• **PROBLEM DETAILS**
Give the lines again exactly, from the one holding "h⟩ | ⟨t, ht, h⟩)" to the last line of the listing below, both ends included and nothing added.

*** Begin section ***

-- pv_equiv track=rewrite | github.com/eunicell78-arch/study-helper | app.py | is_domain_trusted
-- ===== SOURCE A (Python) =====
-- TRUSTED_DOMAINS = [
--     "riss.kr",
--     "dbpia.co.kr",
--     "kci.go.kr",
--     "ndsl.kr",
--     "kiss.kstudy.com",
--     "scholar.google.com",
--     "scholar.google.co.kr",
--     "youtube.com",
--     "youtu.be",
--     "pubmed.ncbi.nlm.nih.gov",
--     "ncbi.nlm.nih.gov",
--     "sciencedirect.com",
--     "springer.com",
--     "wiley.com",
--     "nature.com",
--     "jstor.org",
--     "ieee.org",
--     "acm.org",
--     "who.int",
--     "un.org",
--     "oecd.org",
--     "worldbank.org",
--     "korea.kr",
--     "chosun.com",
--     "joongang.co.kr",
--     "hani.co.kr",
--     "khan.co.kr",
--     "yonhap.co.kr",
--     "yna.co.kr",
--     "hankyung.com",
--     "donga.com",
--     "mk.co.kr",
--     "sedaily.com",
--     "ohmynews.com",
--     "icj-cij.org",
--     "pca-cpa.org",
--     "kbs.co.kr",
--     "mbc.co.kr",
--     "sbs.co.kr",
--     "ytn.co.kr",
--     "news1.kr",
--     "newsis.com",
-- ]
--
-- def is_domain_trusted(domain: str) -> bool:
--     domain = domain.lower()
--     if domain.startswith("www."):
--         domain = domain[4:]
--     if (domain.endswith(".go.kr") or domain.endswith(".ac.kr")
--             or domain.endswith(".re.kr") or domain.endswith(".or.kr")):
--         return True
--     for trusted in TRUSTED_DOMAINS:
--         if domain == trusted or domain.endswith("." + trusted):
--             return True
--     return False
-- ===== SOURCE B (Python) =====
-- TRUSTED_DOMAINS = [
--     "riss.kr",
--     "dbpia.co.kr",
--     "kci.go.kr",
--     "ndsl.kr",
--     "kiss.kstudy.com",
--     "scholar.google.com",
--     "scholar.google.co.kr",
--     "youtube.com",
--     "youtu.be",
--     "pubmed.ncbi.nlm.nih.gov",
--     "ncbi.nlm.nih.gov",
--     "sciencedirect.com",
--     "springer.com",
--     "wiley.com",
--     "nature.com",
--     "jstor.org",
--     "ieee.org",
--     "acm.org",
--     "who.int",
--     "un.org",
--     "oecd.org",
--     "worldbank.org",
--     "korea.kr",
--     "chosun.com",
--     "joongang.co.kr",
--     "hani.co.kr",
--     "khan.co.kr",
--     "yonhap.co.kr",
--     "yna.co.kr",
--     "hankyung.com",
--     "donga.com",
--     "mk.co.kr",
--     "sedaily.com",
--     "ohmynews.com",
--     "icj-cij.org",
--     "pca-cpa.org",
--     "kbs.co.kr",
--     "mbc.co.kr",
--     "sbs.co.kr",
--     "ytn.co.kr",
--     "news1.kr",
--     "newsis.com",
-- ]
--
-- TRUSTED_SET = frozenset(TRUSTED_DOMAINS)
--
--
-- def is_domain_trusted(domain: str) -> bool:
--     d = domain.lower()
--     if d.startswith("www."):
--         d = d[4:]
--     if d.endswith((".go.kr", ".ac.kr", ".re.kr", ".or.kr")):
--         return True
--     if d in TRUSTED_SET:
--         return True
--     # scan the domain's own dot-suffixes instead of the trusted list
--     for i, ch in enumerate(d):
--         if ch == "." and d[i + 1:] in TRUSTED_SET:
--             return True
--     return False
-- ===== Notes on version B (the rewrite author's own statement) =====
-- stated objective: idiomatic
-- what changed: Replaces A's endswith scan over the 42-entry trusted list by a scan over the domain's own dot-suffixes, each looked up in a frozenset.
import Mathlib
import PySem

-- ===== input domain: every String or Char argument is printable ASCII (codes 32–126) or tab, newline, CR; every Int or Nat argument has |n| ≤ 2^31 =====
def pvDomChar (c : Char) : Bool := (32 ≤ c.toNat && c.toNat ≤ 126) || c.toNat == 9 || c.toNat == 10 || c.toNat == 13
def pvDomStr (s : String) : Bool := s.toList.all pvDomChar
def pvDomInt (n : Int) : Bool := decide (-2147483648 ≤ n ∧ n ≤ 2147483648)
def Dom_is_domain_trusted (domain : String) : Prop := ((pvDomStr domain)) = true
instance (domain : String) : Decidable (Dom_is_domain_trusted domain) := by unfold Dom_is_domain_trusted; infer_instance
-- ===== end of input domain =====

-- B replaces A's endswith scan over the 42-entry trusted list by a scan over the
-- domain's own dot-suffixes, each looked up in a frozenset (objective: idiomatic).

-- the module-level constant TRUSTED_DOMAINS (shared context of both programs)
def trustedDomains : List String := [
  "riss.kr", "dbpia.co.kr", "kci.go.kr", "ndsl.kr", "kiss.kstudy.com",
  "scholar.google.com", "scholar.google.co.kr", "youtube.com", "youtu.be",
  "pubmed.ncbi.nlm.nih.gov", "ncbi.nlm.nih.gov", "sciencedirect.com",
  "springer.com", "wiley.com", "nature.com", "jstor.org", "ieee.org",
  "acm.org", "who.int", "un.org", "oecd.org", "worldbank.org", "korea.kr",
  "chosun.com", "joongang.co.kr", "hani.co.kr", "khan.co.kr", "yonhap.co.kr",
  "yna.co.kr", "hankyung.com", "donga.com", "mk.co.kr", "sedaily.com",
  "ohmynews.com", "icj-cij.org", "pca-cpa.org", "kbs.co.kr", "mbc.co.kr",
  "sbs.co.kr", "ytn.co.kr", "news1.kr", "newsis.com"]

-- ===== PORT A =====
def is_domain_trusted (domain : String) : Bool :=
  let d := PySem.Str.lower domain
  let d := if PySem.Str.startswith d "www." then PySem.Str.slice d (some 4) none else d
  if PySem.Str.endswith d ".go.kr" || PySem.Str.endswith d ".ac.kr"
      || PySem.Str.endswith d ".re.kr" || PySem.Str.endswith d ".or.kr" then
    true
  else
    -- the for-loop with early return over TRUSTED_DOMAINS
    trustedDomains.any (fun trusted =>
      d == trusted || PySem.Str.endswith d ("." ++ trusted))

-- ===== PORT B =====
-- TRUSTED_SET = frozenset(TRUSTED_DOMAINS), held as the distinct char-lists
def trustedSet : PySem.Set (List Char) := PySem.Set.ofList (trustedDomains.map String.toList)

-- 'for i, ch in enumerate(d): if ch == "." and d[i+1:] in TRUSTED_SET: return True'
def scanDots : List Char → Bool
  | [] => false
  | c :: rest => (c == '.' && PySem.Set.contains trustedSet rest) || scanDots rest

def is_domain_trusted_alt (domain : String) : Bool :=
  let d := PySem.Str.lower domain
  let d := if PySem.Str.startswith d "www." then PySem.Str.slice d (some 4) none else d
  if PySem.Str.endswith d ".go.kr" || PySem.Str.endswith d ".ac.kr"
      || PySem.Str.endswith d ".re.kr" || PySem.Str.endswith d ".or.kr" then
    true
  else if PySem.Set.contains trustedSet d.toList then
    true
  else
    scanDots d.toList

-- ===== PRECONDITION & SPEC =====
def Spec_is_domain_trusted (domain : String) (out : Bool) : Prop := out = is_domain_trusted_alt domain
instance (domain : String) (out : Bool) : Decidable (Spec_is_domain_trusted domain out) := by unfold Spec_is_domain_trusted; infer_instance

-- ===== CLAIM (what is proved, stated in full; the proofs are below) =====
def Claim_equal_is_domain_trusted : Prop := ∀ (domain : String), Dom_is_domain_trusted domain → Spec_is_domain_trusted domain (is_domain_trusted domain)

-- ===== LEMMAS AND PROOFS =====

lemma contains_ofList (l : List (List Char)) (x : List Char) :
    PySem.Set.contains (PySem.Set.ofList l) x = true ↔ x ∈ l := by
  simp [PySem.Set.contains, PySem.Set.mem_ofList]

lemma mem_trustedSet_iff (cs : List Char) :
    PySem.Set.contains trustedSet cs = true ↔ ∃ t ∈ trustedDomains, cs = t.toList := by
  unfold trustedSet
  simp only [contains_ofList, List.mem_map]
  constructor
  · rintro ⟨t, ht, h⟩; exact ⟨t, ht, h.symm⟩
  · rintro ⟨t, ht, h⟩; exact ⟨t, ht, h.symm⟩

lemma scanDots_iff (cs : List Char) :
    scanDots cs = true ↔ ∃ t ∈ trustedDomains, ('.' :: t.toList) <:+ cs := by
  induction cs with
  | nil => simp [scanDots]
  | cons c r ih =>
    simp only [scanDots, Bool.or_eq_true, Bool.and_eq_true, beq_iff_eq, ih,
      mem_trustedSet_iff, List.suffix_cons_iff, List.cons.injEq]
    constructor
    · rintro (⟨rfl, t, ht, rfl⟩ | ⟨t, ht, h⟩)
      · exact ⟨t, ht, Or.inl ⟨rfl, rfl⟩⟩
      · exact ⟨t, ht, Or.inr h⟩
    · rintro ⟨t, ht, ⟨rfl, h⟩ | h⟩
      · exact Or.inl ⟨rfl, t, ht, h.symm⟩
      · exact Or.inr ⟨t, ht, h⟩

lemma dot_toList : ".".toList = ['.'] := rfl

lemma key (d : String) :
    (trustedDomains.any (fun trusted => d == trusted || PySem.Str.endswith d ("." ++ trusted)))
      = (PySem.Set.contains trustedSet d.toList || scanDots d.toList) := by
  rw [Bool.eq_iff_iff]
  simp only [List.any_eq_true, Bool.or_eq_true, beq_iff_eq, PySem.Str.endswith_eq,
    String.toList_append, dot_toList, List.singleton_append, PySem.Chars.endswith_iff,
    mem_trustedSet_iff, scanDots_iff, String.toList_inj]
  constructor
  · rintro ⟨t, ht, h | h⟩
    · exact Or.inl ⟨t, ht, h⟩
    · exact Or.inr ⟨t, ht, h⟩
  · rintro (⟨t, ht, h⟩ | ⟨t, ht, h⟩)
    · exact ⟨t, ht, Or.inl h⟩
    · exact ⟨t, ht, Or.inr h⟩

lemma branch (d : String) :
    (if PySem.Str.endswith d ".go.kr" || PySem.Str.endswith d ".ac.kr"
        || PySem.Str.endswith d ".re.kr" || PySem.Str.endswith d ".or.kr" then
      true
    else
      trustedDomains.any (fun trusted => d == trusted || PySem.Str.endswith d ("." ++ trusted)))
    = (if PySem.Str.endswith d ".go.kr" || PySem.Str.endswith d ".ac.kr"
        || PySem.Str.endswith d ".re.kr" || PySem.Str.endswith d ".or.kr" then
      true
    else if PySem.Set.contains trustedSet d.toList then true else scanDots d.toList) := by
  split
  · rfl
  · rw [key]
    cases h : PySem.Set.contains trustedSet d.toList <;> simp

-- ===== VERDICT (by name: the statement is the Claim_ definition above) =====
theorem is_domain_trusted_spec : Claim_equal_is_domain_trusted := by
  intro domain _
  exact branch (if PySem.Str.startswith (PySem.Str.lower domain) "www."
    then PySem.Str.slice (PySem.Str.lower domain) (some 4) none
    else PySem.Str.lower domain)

*** End section ***

• **FINAL ANSWER**
  · rintro (⟨t, ht, h⟩ | ⟨t, ht, h⟩)
    · exact ⟨t, ht, Or.inl h⟩
    · exact ⟨t, ht, Or.inr h⟩

lemma branch (d : String) :
    (if PySem.Str.endswith d ".go.kr" || PySem.Str.endswith d ".ac.kr"
        || PySem.Str.endswith d ".re.kr" || PySem.Str.endswith d ".or.kr" then
      true
    else
      trustedDomains.any (fun trusted => d == trusted || PySem.Str.endswith d ("." ++ trusted)))
    = (if PySem.Str.endswith d ".go.kr" || PySem.Str.endswith d ".ac.kr"
        || PySem.Str.endswith d ".re.kr" || PySem.Str.endswith d ".or.kr" then
      true
    else if PySem.Set.contains trustedSet d.toList then true else scanDots d.toList) := by
  split
  · rfl
  · rw [key]
    cases h : PySem.Set.contains trustedSet d.toList <;> simp

-- ===== VERDICT (by name: the statement is the Claim_ definition above) =====
theorem is_domain_trusted_spec : Claim_equal_is_domain_trusted := by
  intro domain _
  exact branch (if PySem.Str.startswith (PySem.Str.lower domain) "www."
    then PySem.Str.slice (PySem.Str.lower domain) (some 4) none
    else PySem.Str.lower domain)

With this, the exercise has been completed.